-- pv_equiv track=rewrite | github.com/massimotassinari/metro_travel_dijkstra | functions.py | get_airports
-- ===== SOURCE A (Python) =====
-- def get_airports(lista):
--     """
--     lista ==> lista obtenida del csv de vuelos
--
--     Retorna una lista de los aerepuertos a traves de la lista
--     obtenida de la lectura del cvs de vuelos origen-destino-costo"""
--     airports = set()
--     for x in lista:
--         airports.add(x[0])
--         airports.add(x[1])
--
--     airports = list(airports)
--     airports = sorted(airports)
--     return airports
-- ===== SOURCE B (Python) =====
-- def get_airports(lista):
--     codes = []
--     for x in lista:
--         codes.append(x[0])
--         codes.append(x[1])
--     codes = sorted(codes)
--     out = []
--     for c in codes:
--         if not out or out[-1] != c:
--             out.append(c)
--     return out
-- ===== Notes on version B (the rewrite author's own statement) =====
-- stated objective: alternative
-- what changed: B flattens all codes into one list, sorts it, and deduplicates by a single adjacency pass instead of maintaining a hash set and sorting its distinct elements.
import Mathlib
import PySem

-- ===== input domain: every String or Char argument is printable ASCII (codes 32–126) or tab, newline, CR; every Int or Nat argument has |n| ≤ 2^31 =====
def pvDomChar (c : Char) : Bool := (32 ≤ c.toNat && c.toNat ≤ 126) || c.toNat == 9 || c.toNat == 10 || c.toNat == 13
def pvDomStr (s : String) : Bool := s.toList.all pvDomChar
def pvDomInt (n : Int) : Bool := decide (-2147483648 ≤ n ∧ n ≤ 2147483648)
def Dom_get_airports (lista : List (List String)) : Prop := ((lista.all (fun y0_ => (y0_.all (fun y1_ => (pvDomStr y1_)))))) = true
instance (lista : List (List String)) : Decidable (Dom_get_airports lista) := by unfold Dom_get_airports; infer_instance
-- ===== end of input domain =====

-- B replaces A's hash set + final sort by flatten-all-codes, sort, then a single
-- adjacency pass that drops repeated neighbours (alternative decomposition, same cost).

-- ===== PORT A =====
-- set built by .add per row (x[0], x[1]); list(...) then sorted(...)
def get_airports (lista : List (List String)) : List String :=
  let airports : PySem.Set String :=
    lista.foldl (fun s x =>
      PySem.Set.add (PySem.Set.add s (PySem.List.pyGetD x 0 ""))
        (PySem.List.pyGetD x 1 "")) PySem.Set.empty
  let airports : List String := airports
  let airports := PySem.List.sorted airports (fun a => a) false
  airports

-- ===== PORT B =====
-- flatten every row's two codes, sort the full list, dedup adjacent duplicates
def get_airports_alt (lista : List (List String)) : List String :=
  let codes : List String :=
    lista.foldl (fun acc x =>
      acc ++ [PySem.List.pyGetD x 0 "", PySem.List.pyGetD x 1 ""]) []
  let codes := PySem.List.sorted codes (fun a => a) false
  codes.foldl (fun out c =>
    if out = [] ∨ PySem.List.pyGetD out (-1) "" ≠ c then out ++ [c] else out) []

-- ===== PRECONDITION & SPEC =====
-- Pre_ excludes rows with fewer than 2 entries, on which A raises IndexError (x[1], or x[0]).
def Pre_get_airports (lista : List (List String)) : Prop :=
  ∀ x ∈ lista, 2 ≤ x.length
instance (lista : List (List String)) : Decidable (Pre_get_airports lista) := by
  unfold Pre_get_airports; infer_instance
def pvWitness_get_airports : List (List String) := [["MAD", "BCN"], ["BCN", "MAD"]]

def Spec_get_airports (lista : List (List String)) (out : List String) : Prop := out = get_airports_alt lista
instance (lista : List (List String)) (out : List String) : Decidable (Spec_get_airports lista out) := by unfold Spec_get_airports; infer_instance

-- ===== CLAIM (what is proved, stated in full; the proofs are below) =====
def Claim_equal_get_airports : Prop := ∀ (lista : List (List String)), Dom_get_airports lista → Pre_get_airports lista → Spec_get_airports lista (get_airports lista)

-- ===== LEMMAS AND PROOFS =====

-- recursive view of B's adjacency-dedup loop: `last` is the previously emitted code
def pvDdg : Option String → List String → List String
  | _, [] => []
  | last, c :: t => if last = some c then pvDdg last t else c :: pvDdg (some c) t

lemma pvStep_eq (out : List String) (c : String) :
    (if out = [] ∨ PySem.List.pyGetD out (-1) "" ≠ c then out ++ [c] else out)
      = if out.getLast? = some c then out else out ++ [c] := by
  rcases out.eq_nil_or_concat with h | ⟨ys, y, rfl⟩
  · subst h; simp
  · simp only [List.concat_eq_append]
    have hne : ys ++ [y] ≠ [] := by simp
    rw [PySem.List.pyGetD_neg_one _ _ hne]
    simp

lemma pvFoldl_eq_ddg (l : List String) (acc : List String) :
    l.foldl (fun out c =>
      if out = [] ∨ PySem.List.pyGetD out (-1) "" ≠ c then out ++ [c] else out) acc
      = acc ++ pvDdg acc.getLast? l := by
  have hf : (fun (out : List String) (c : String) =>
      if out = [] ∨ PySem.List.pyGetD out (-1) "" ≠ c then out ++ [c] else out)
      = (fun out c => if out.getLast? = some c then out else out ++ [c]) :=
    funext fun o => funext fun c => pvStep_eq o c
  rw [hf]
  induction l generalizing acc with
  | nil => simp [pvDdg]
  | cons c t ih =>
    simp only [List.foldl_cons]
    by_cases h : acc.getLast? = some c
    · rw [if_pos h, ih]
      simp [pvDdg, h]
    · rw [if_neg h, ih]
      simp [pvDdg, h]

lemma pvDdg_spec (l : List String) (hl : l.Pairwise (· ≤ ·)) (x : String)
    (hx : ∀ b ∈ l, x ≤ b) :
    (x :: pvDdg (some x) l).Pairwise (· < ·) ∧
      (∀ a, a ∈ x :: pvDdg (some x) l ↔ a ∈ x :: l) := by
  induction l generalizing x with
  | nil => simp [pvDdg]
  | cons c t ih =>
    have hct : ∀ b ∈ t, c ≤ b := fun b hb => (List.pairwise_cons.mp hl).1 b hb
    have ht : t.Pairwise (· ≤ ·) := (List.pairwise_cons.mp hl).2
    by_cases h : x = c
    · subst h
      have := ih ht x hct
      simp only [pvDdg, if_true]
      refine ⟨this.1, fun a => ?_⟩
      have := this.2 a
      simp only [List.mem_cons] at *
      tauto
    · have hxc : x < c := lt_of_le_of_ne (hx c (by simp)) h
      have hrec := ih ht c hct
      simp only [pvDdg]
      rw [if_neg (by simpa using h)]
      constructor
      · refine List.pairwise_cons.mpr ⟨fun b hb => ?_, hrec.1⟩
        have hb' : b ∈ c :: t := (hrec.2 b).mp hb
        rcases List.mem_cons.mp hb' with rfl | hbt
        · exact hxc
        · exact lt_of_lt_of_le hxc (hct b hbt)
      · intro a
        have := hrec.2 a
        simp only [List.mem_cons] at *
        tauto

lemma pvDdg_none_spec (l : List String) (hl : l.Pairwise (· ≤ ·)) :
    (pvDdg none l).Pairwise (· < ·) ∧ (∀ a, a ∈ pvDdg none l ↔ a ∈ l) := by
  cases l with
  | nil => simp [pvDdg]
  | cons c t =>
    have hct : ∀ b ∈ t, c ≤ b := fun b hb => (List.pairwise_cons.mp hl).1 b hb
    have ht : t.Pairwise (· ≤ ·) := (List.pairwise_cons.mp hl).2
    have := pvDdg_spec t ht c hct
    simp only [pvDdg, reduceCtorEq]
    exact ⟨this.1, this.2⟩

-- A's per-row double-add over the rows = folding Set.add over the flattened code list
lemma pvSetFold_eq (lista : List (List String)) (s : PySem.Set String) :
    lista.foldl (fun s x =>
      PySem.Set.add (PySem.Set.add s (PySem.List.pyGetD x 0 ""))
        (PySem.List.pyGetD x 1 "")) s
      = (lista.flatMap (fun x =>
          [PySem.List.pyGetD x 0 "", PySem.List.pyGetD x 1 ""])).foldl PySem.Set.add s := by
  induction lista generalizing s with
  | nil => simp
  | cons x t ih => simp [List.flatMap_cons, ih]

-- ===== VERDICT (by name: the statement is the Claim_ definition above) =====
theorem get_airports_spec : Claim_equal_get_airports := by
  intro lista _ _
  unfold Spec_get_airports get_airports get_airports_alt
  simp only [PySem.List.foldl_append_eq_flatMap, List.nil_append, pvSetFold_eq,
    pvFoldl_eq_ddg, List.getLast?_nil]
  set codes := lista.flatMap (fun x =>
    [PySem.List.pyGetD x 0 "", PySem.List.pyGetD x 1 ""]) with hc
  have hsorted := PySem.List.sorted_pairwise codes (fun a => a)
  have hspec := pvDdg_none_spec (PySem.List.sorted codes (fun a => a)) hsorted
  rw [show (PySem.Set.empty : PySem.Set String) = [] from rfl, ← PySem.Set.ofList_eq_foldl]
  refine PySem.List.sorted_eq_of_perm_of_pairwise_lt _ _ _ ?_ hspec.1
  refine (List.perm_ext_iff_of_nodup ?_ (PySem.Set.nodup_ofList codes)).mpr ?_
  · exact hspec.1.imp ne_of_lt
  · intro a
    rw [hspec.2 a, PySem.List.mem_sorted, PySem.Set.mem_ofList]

---+---

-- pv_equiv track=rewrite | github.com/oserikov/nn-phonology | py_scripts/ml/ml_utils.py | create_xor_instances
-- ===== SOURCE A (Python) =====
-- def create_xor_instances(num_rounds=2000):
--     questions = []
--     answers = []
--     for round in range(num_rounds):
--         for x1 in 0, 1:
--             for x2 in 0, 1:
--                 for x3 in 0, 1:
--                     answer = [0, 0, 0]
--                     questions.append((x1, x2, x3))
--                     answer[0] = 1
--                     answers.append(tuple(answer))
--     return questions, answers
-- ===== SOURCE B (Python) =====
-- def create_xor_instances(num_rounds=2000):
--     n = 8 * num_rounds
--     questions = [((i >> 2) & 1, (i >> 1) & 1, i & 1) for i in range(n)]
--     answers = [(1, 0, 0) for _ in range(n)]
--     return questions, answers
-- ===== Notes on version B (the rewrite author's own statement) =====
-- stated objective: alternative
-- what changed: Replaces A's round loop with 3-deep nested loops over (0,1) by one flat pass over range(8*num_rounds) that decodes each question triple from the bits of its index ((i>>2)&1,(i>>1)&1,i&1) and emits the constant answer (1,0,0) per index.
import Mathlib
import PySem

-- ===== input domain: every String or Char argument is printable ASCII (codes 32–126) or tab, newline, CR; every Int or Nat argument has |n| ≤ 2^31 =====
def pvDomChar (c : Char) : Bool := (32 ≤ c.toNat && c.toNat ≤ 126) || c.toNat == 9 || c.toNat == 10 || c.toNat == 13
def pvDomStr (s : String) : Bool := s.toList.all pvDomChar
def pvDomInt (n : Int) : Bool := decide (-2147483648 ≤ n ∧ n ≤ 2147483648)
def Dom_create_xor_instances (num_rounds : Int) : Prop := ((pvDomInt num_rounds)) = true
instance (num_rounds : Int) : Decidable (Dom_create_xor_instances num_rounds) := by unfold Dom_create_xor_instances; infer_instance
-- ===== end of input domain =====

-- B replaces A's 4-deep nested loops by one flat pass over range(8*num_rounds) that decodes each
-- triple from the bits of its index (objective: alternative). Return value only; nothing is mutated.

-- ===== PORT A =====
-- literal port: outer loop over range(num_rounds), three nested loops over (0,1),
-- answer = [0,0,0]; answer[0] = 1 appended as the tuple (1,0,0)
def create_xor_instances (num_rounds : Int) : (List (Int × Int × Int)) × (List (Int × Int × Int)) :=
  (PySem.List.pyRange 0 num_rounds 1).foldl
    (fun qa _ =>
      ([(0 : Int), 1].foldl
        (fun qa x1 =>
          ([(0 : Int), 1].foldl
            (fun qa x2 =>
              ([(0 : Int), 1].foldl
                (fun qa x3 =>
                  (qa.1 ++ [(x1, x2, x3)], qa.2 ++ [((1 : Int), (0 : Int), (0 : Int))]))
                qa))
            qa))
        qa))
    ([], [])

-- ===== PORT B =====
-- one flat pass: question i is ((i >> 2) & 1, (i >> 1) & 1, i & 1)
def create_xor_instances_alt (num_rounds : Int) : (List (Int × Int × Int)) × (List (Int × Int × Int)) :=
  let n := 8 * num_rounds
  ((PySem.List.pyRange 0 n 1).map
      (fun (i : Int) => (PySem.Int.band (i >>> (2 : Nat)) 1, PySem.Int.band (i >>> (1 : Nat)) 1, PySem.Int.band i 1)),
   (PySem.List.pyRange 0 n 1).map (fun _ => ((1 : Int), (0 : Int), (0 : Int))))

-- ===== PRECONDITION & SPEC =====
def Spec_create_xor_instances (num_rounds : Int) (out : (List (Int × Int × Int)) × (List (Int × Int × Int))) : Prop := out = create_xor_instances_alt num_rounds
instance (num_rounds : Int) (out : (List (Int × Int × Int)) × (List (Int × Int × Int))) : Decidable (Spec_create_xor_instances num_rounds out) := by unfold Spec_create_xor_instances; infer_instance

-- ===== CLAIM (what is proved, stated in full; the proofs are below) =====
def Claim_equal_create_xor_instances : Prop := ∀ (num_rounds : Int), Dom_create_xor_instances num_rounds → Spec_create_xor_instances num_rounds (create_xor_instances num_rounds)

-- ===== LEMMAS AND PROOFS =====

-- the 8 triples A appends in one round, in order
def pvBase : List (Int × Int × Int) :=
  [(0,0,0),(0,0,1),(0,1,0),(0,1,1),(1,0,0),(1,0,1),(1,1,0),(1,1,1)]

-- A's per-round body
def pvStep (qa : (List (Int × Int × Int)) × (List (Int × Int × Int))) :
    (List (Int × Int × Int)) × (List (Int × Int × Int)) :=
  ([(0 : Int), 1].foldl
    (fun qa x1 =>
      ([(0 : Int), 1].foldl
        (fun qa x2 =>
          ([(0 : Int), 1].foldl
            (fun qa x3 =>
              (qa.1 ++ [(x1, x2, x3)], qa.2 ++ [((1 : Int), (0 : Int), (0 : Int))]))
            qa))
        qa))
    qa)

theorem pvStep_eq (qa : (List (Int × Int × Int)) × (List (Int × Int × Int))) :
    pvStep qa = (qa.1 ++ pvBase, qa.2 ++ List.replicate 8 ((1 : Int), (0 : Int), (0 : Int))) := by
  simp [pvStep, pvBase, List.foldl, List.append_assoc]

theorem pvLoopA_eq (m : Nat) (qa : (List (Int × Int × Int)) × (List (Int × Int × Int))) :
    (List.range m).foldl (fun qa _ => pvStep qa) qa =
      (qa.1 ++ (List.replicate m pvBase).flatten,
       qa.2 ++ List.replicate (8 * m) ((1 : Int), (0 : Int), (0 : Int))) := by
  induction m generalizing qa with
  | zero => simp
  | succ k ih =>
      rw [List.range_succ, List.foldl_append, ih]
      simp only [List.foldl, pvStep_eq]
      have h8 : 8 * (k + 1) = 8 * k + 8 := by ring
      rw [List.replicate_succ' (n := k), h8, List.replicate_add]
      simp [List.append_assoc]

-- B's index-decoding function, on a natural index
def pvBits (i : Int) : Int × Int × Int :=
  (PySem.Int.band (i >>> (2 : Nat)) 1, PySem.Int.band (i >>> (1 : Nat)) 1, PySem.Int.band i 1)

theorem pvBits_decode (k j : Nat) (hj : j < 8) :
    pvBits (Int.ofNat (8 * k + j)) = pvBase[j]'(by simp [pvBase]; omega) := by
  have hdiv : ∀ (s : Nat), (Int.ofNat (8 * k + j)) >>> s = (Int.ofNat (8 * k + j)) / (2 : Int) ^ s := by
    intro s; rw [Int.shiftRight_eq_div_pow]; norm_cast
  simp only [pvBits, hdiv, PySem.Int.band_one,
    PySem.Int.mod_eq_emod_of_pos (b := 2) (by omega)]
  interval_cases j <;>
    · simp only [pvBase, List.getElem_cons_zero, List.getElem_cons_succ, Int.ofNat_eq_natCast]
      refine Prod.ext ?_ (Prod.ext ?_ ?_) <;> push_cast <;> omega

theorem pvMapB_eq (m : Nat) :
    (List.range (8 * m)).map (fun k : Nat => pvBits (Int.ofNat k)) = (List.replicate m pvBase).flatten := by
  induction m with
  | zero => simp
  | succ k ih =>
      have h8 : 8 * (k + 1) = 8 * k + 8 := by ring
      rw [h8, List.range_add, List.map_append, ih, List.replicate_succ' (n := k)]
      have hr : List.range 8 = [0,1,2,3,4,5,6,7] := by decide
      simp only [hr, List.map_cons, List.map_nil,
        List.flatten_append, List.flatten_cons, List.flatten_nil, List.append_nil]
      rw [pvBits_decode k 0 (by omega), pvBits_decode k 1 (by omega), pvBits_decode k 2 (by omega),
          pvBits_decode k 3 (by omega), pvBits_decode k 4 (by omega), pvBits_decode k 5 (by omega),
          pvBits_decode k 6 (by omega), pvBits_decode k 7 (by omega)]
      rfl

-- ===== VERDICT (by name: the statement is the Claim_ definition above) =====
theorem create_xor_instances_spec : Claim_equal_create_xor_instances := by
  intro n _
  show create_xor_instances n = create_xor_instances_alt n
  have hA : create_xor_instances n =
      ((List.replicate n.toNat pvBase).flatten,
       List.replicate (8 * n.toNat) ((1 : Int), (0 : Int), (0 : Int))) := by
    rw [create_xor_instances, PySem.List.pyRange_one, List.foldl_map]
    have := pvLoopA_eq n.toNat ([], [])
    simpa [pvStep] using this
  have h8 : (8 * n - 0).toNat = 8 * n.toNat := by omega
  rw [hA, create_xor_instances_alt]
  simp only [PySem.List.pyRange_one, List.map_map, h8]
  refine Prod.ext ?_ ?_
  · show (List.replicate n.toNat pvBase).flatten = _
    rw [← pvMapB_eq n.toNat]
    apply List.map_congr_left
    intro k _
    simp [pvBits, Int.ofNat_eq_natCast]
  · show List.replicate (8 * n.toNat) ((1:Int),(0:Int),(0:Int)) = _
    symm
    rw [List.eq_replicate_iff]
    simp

---+---

_EXERCISE DESCRIPTION_
Your answer should be the lines above from the one containing "theorem get_airports_spec : Claim_equal_get_airports" through the one containing "rw [hspec.2 a, PySem.List.mem_sorted, PySem.Set.mem_ofList]", copied exactly and with both ends kept.

_RESULT_
theorem get_airports_spec : Claim_equal_get_airports := by
  intro lista _ _
  unfold Spec_get_airports get_airports get_airports_alt
  simp only [PySem.List.foldl_append_eq_flatMap, List.nil_append, pvSetFold_eq,
    pvFoldl_eq_ddg, List.getLast?_nil]
  set codes := lista.flatMap (fun x =>
    [PySem.List.pyGetD x 0 "", PySem.List.pyGetD x 1 ""]) with hc
  have hsorted := PySem.List.sorted_pairwise codes (fun a => a)
  have hspec := pvDdg_none_spec (PySem.List.sorted codes (fun a => a)) hsorted
  rw [show (PySem.Set.empty : PySem.Set String) = [] from rfl, ← PySem.Set.ofList_eq_foldl]
  refine PySem.List.sorted_eq_of_perm_of_pairwise_lt _ _ _ ?_ hspec.1
  refine (List.perm_ext_iff_of_nodup ?_ (PySem.Set.nodup_ofList codes)).mpr ?_
  · exact hspec.1.imp ne_of_lt
  · intro a
    rw [hspec.2 a, PySem.List.mem_sorted, PySem.Set.mem_ofList]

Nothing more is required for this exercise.